So you can go to the MIT people to tell them that they're teaching historically inaccurate and outdated terminology (do they teach out the wave-particle duality and relativistic mass, too??) propagated by books who only shadow what Hpsi = Epsi really stands for.

16. Feb 23, 2016

Staff: Mentor

I am with Dextercioby on this. MIT of course can counted on to use terminology that is generally accepted. Its just in QM there are a number of commonly used terms left over from the early days that are still in use - this is just another. Its nothing get worried about - just note it and move on.

Sometimes we have long threads on these sorts of things, many of which I have participated in. But really its nothing to get worked up about IMHO.
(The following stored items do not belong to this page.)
-- pv_equiv track=rewrite | github.com/GeorgMiller/Hypernetworks | DouDizhu/doudizhu/utils.py | encode_cards_conv
-- ===== SOURCE A (Python) =====
-- CARD_RANK_STR = ['3', '4', '5', '6', '7', '8', '9', 'T', 'J', 'Q', 'K',
--                  'A', '2', 'B', 'R']
--
-- def encode_cards_conv(plane, cards):
--     #### change the card encoding for convolutional layers ####
--     ''' Encode cards and represent it into plane.
--     Args:
--         cards (list or str): list or str of cards, every entry is a
--     character of solo representation of card
--
--     column: rank of the cards(in the order: 3456789TJQK2BR)
--     row: if the player has a certain number of cards for a certain rank (0, 1, 2, 3, 4)
--
--     e.g.,
--     '6788889JQQKK222':
--      [0 0 0 1 1 1 1 0 1 1 1 0 1 0 0]
--      [0 0 0 0 0 1 0 0 0 1 1 0 1 0 0]
--      [0 0 0 0 0 1 0 0 0 0 0 0 1 0 0]
--      [0 0 0 0 0 1 0 0 0 0 0 0 0 0 0]]
--
--     if player has '8888': in 6th column 2-5th row are 1s, and 1st row is 0.
--     Note: 1st row of any rank of card is 1 iff player does not have that card at all.
--     '''
--
--     if not cards:
--         return None
--     layer = 0
--     if len(cards) == 1:
--         rank = CARD_RANK_STR.index(cards[0])
--         plane[layer][rank] = 1
--     else:
--         for index, card in enumerate(cards):
--             if index == 0:
--                 continue
--             if card == cards[index - 1]:
--                 rank = CARD_RANK_STR.index(cards[index - 1])
--                 plane[layer][rank] = 1
--                 layer += 1
--             else:
--                 rank = CARD_RANK_STR.index(cards[index - 1])
--                 plane[layer][rank] = 1
--                 layer = 0
--         rank = CARD_RANK_STR.index(cards[-1])
--         plane[layer][rank] = 1
--     return plane
-- ===== SOURCE B (Python) =====
-- CARD_RANK_STR = ['3', '4', '5', '6', '7', '8', '9', 'T', 'J', 'Q', 'K',
--                  'A', '2', 'B', 'R']
--
-- def encode_cards_conv(plane, cards):
--     # Run-length grouping: walk maximal runs of equal consecutive cards;
--     # a run of length L of rank r sets plane[0..L-1][r] = 1.
--     if not cards:
--         return None
--     i = 0
--     n = len(cards)
--     while i < n:
--         j = i + 1
--         while j < n and cards[j] == cards[i]:
--             j += 1
--         rank = CARD_RANK_STR.index(cards[i])
--         for r in range(j - i):
--             plane[r][rank] = 1
--         i = j
--     return plane
-- ===== Notes on version B (the rewrite author's own statement) =====
-- stated objective: idiomatic
-- what changed: A's per-index adjacency bookkeeping with a resettable layer counter is replaced by explicit run-length grouping: scan each maximal run of equal consecutive cards once, look its rank up once, and set rows 0..L-1 of that rank's column.
import Mathlib
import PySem

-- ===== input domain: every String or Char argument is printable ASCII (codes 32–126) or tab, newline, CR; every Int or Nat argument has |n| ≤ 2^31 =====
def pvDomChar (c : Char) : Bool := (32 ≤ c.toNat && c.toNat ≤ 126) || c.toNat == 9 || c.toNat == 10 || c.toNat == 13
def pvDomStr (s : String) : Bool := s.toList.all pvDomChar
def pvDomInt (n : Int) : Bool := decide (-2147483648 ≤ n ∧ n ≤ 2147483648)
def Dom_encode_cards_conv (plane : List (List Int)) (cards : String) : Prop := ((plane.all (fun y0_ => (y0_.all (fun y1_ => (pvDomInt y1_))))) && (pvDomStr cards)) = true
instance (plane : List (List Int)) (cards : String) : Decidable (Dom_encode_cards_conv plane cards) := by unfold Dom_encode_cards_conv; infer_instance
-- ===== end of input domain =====

-- B replaces A's layer-counter adjacency bookkeeping by explicit run-length grouping
-- (same cells of `plane` are set to 1; the in-place mutation of `plane` is identical on Pre_,
-- the proved equivalence is about the returned value).

-- CARD_RANK_STR, as characters (every entry of the Python list is a single character)
def pvRanks : List Char :=
  ['3', '4', '5', '6', '7', '8', '9', 'T', 'J', 'Q', 'K', 'A', '2', 'B', 'R']

-- plane[i][j] = 1 for natural-number indices; none exactly where Python raises IndexError
def pvSet2 (plane : List (List Int)) (i j : Nat) : Option (List (List Int)) :=
  match plane[i]? with
  | none => none
  | some row => if j < row.length then some (plane.set i (row.set j 1)) else none

-- ===== PORT A =====
-- the `for index, card in enumerate(cards)` loop (index ≥ 1); state = (prev = cards[index-1], layer, plane)
def pvALoop : List Char → Char → Nat → List (List Int) → Option (Nat × List (List Int))
  | [], _, layer, plane => some (layer, plane)
  | cur :: rest, prev, layer, plane =>
    if cur == prev then
      match PySem.List.index? pvRanks prev with
      | none => none
      | some rank =>
        match pvSet2 plane layer rank with
        | none => none
        | some p => pvALoop rest cur (layer + 1) p
    else
      match PySem.List.index? pvRanks prev with
      | none => none
      | some rank =>
        match pvSet2 plane layer rank with
        | none => none
        | some p => pvALoop rest cur 0 p

def encode_cards_conv (plane : List (List Int)) (cards : String) : Option (List (List Int)) :=
  match cards.toList with
  | [] => none                                   -- `if not cards: return None`
  | [c] =>                                       -- `len(cards) == 1`
    match PySem.List.index? pvRanks c with       -- ValueError → none
    | none => none
    | some rank => pvSet2 plane 0 rank
  | c :: d :: rest =>
    match pvALoop (d :: rest) c 0 plane with
    | none => none
    | some (layer, p) =>
      match PySem.List.pyGet? (c :: d :: rest) (-1) with    -- cards[-1]
      | none => none
      | some last =>
        match PySem.List.index? pvRanks last with
        | none => none
        | some rank => pvSet2 p layer rank

-- ===== PORT B =====
-- inner `while j < n and cards[j] == cards[i]` scan: length of the run continuing with c
def pvRunLen (c : Char) : List Char → Nat
  | [] => 0
  | d :: rest => if d == c then pvRunLen c rest + 1 else 0

-- `for r in range(L): plane[r][rank] = 1`
def pvSetLayers (rank : Nat) : List (List Int) → List Nat → Option (List (List Int))
  | plane, [] => some plane
  | plane, r :: rs =>
    match pvSet2 plane r rank with
    | none => none
    | some p => pvSetLayers rank p rs

-- outer `while i < n` loop over maximal runs
def pvBLoop : List Char → List (List Int) → Option (List (List Int))
  | [], plane => some plane
  | c :: rest, plane =>
    match PySem.List.index? pvRanks c with
    | none => none
    | some rank =>
      match pvSetLayers rank plane (List.range (pvRunLen c rest + 1)) with
      | none => none
      | some p => pvBLoop (rest.drop (pvRunLen c rest)) p
termination_by l _ => l.length
decreasing_by simp

def encode_cards_conv_alt (plane : List (List Int)) (cards : String) : Option (List (List Int)) :=
  match cards.toList with
  | [] => none
  | c :: rest => pvBLoop (c :: rest) plane

-- ===== PRECONDITION & SPEC =====
def pvRankOf (c : Char) : Nat := pvRanks.idxOf c

-- Exactly the inputs on which the Python A returns: every card is in CARD_RANK_STR, and for
-- every maximal run of equal consecutive cards of length L at rank r, plane has at least L rows
-- and rows 0..L-1 each have more than r columns (else A raises ValueError / IndexError).
def Pre_encode_cards_conv (plane : List (List Int)) (cards : String) : Prop :=
  (cards.toList.isEmpty ||
   (cards.toList.all (fun c => pvRanks.contains c) &&
    (List.range cards.toList.length).all (fun i =>
      (List.range cards.toList.length).all (fun j =>
        !(decide (i ≤ j) &&
          (List.range cards.toList.length).all (fun t =>
            !(decide (i ≤ t) && decide (t ≤ j)) ||
            (cards.toList.getD t ' ' == cards.toList.getD i ' '))) ||
        (decide (j - i < plane.length) &&
         decide (pvRankOf (cards.toList.getD i ' ') < (plane.getD (j - i) []).length)))))) = true
instance (plane : List (List Int)) (cards : String) : Decidable (Pre_encode_cards_conv plane cards) := by unfold Pre_encode_cards_conv; infer_instance

def pvWitness_encode_cards_conv : List (List Int) × String := ([[0], [0]], "33")

def Spec_encode_cards_conv (plane : List (List Int)) (cards : String) (out : Option (List (List Int))) : Prop := out = encode_cards_conv_alt plane cards
instance (plane : List (List Int)) (cards : String) (out : Option (List (List Int))) : Decidable (Spec_encode_cards_conv plane cards out) := by unfold Spec_encode_cards_conv; infer_instance

-- ===== CLAIM (what is proved, stated in full; the proofs are below) =====
def Claim_equal_encode_cards_conv : Prop := ∀ (plane : List (List Int)) (cards : String), Dom_encode_cards_conv plane cards → Pre_encode_cards_conv plane cards → Spec_encode_cards_conv plane cards (encode_cards_conv plane cards)

-- ===== LEMMAS AND PROOFS =====

-- A's loop followed by the final `plane[layer][CARD_RANK_STR.index(cards[-1])] = 1`
def pvAFin (c : Char) (rest : List Char) (k : Nat) (plane : List (List Int)) : Option (List (List Int)) :=
  match pvALoop rest c k plane with
  | none => none
  | some (layer, p) =>
    match PySem.List.index? pvRanks ((c :: rest).getLast (by simp)) with
    | none => none
    | some rank => pvSet2 p layer rank

-- B's loop with the first run's rows offset by k (proof generalisation of pvBLoop)
def pvBOff : Nat → List Char → List (List Int) → Option (List (List Int))
  | _, [], plane => some plane
  | k, c :: rest, plane =>
    match PySem.List.index? pvRanks c with
    | none => none
    | some rank =>
      match pvSetLayers rank plane (List.range' k (pvRunLen c rest + 1)) with
      | none => none
      | some p => pvBLoop (rest.drop (pvRunLen c rest)) p

theorem pvBLoop_eq_pvBOff (l : List Char) (plane : List (List Int)) :
    pvBLoop l plane = pvBOff 0 l plane := by
  cases l with
  | nil => simp [pvBLoop, pvBOff]
  | cons c rest => simp [pvBLoop, pvBOff, List.range_eq_range']

theorem pvMain (rest : List Char) : ∀ (c : Char) (k : Nat) (plane : List (List Int)),
    pvAFin c rest k plane = pvBOff k (c :: rest) plane := by
  induction rest with
  | nil =>
    intro c k plane
    cases hr : List.idxOf? c pvRanks with
    | none => simp [pvAFin, pvALoop, pvBOff, hr]
    | some rank =>
      cases hs : pvSet2 plane k rank with
      | none =>
        simp [pvAFin, pvALoop, pvBOff, pvRunLen, pvSetLayers, List.range'_one, hr, hs]
      | some p =>
        simp [pvAFin, pvALoop, pvBOff, pvRunLen, pvSetLayers, pvBLoop, List.range'_one, hr, hs]
  | cons d rest' ih =>
    intro c k plane
    by_cases hdc : d = c
    · subst hdc
      cases hr : List.idxOf? d pvRanks with
      | none => simp [pvAFin, pvALoop, pvBOff, hr]
      | some rank =>
        cases hs : pvSet2 plane k rank with
        | none =>
          simp [pvAFin, pvALoop, pvBOff, pvRunLen, pvSetLayers, List.range'_succ, hr, hs]
        | some p =>
          have hfin : pvAFin d (d :: rest') k plane = pvAFin d rest' (k + 1) p := by
            simp [pvAFin, pvALoop, hr, hs, List.getLast_cons]
          rw [hfin, ih d (k + 1) p]
          simp [pvBOff, pvRunLen, pvSetLayers, List.range'_succ, hr, hs]
    · have hne : (d == c) = false := beq_eq_false_iff_ne.mpr hdc
      cases hr : List.idxOf? c pvRanks with
      | none => simp [pvAFin, pvALoop, pvBOff, hne, hr]
      | some rank =>
        cases hs : pvSet2 plane k rank with
        | none =>
          simp [pvAFin, pvALoop, pvBOff, pvRunLen, pvSetLayers, List.range'_one, hne, hr, hs]
        | some p =>
          have hfin : pvAFin c (d :: rest') k plane = pvAFin d rest' 0 p := by
            simp [pvAFin, pvALoop, hne, hr, hs, List.getLast_cons]
          rw [hfin, ih d 0 p, ← pvBLoop_eq_pvBOff]
          simp [pvBOff, pvRunLen, pvSetLayers, List.range'_one, hne, hr, hs]

theorem encode_cards_conv_spec : Claim_equal_encode_cards_conv := by
  intro plane cards _ _
  unfold Spec_encode_cards_conv
  match h : cards.toList with
  | [] => simp [encode_cards_conv, encode_cards_conv_alt, h]
  | [c] =>
    simp only [encode_cards_conv, encode_cards_conv_alt, h, pvBLoop_eq_pvBOff, ← pvMain]
    simp [pvAFin, pvALoop]
  | c :: d :: rest =>
    simp only [encode_cards_conv, encode_cards_conv_alt, h, pvBLoop_eq_pvBOff, ← pvMain]
    cases hl : pvALoop (d :: rest) c 0 plane with
    | none => simp [pvAFin, hl]
    | some lp =>
      simp [pvAFin, hl, PySem.List.pyGet?_neg_one, List.getLast?_eq_some_getLast]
To the OP if you haven't seen it before glance at the following which looks at a number of generally accepted myths of QM:
http://arxiv.org/abs/quant-ph/0609163

Simply be aware of them, and sometimes papers and textbooks use them with gay abandon, which is usually only a problem in dealing with foundational issues. That's the one time we need to be careful.

Thanks
Bill

17. Feb 23, 2016

Zacarias Nason

I'm now aware of them, it just needs to be understood I literally started studying QM six days ago and in the links supplied I haven't heard of several of the terms and have largely just become further confused and distanced from concrete, always-true and always-false statements in response to a specifically worded question-Everything said is likely true and good but for the purposes of something that won't necessitate me being mired in stuff for the moment way over my head, I still don't get it-I'm not saying I don't, I'm saying I probably won't be able to sink the time necessary to learn about the Heisenberg-Robertson uncertainty relation , gaussian spikes and PVM's adequately to get what you're trying to say before my homework is due in six days, lol.

I can either commit a phyrric victory and spend way too much time at the moment learning a detailed, correct and nuanced answer, or I can try to figure out "just enough to be dangerous". And thanks for everybody who addressed my question.

(And, to be clear, my OP question wasn't a homework question-I wasn't asked that-but it does obviously help advance my understanding so I can do said questions.)

18. Feb 23, 2016

Staff: Mentor

Don't worry about these things for now - simply keep in the back of your mind some of the stuff has issues best sorted out later.

When I leaned QM I got caught up in that damnable Dirac Delta function. I did a long sojourn into esoteric areas to sort it out. I did - eventually - but I would have been better leaving it for later.

Thanks
Bill